§ Assignment: Within the listing below, how many lines hold "have"? Reply with that number and no other text.

§ Exercise inputs:
-- pv_equiv track=rewrite | github.com/muslimbek77/tic-tac-toe-bot | main.py | _check_finished
-- ===== SOURCE A (Python) =====
-- def _check_finished(items):
--     finished = True
--     temp = None
--
--     for i in items:
--         if i == 0:
--             finished = False
--             break
--         else:
--             if temp is None:
--                 temp = i
--
--             if temp != i:
--                 finished = False
--     if finished:
--         return temp
--     else:
--         return None
-- ===== SOURCE B (Python) =====
-- def _check_finished(items):
--     s = set(items)
--     if len(s) == 1 and 0 not in s:
--         return next(iter(s))
--     return None
-- ===== Notes on version B (the rewrite author's own statement) =====
-- stated objective: simpler
-- what changed: Replaced the early-exit loop with mutable finished/temp flags by a whole-collection check: build set(items) once and return its sole element iff the set has size 1 and does not contain 0.
import Mathlib
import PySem

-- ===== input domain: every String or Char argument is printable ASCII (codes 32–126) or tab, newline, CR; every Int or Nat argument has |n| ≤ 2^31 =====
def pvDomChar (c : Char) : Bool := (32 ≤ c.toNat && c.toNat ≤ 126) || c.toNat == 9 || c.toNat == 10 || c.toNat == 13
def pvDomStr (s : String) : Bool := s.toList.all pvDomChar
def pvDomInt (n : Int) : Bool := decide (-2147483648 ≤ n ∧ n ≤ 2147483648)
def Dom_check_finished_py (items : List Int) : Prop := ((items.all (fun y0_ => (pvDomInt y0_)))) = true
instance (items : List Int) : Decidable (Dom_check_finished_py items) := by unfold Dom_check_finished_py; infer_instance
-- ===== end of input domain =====

-- B builds set(items) once and decides from its size/membership instead of A's early-exit loop with flags (objective: simpler).

-- ===== PORT A =====
-- the for-loop with its mutable (finished, temp) state; 'break' returns the state immediately
def pvLoopA : List Int → Bool → Option Int → Bool × Option Int
  | [], finished, temp => (finished, temp)
  | i :: rest, finished, temp =>
    if i = 0 then (false, temp)
    else
      let temp' := if temp = none then some i else temp
      let finished' := if temp' ≠ some i then false else finished
      pvLoopA rest finished' temp'

def check_finished_py (items : List Int) : Option Int :=
  let r := pvLoopA items true none
  if r.1 then r.2 else none

-- ===== PORT B =====
def check_finished_py_alt (items : List Int) : Option Int :=
  let s : PySem.Set Int := PySem.Set.ofList items
  if PySem.Set.len s = 1 && !(PySem.Set.contains s 0) then s.head? else none

-- ===== PRECONDITION & SPEC =====
def Spec_check_finished_py (items : List Int) (out : Option Int) : Prop := out = check_finished_py_alt items
instance (items : List Int) (out : Option Int) : Decidable (Spec_check_finished_py items out) := by unfold Spec_check_finished_py; infer_instance

-- ===== CLAIM (what is proved, stated in full; the proofs are below) =====
def Claim_equal_check_finished_py : Prop := ∀ (items : List Int), Dom_check_finished_py items → Spec_check_finished_py items (check_finished_py items)

-- ===== LEMMAS AND PROOFS =====

-- once temp is set it never changes
theorem pvLoopA_snd (l : List Int) (f : Bool) (t : Int) : (pvLoopA l f (some t)).2 = some t := by
  induction l generalizing f with
  | nil => rfl
  | cons i rest ih =>
    simp only [pvLoopA]
    split
    · rfl
    · simpa using ih _

theorem pvLoopA_fst (l : List Int) (f : Bool) (t : Int) (ht : t ≠ 0) :
    (pvLoopA l f (some t)).1 = (f && l.all (fun i => decide (i = t))) := by
  induction l generalizing f with
  | nil => simp [pvLoopA]
  | cons i rest ih =>
    simp only [pvLoopA]
    split
    · rename_i h0
      subst h0
      simp [Ne.symm ht]
    · simp only [reduceCtorEq, if_false, List.all_cons]
      rw [ih]
      by_cases hit : i = t
      · simp [hit]
      · have hti : ¬ t = i := fun h => hit h.symm
        simp [hit, hti]

theorem ofList_eq_singleton_of_all (i : Int) (rest : List Int)
    (h : ∀ j ∈ rest, j = i) : PySem.Set.ofList (i :: rest) = [i] := by
  have key : ∀ (l : List Int), (∀ j ∈ l, j = i) → PySem.Set.update [i] l = [i] := by
    intro l
    induction l with
    | nil => intro _; rfl
    | cons j tl ih =>
      intro hj
      have hji : j = i := hj j (by simp)
      rw [PySem.Set.update_cons, PySem.Set.add_of_mem (by simp [hji])]
      exact ih (fun k hk => hj k (by simp [hk]))
  have : PySem.Set.ofList (i :: rest) = PySem.Set.update (PySem.Set.ofList [i]) rest := by
    rw [← PySem.Set.ofList_append]
    rfl
  rw [this]
  have h1 : PySem.Set.ofList [i] = [i] := rfl
  rw [h1, key rest h]

theorem len_ne_one_of_two_mem (s : List Int) (a b : Int) (hab : a ≠ b)
    (ha : a ∈ s) (hb : b ∈ s) : s.length ≠ 1 := by
  intro hlen
  obtain ⟨x, rfl⟩ := List.length_eq_one_iff.mp hlen
  simp at ha hb
  exact hab (ha.trans hb.symm)

-- ===== VERDICT (by name: the statement is the Claim_ definition above) =====
theorem check_finished_py_spec : Claim_equal_check_finished_py := by
  unfold Claim_equal_check_finished_py
  intro items _
  unfold Spec_check_finished_py
  cases items with
  | nil => rfl
  | cons i rest =>
    by_cases h0 : i = 0
    · -- loop breaks immediately; 0 is in the set so B returns none
      subst h0
      simp [check_finished_py, check_finished_py_alt, pvLoopA]
    · have hred : pvLoopA (i :: rest) true none = pvLoopA rest true (some i) := by
        simp [pvLoopA, h0]
      simp only [check_finished_py, check_finished_py_alt]
      rw [hred, pvLoopA_fst rest true i h0, pvLoopA_snd rest _ i]
      by_cases hall : ∀ j ∈ rest, j = i
      · have hs := ofList_eq_singleton_of_all i rest hall
        have hA : (true && rest.all (fun j => decide (j = i))) = true := by
          simp only [Bool.true_and, List.all_eq_true]
          intro j hj; exact decide_eq_true (hall j hj)
        rw [hA, hs]
        simp [PySem.Set.len]
        omega
      · push Not at hall
        obtain ⟨j, hj, hji⟩ := hall
        have hA : (true && rest.all (fun k => decide (k = i))) = false := by
          simp only [Bool.true_and, List.all_eq_false]
          exact ⟨j, hj, by simp [hji]⟩
        rw [hA]
        have hlen : (PySem.Set.ofList (i :: rest)).length ≠ 1 :=
          len_ne_one_of_two_mem _ i j (Ne.symm hji)
            (by rw [PySem.Set.mem_ofList]; simp)
            (by rw [PySem.Set.mem_ofList]; simp [hj])
        have : (PySem.Set.len (PySem.Set.ofList (i :: rest)) = 1 &&
            !PySem.Set.contains (PySem.Set.ofList (i :: rest)) 0) = false := by
          simp only [PySem.Set.len, Bool.and_eq_false_iff]
          left
          simp only [decide_eq_false_iff_not]
          intro hc
          exact hlen (by exact_mod_cast hc)
        rw [this]
        rfl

§ Task solution: 11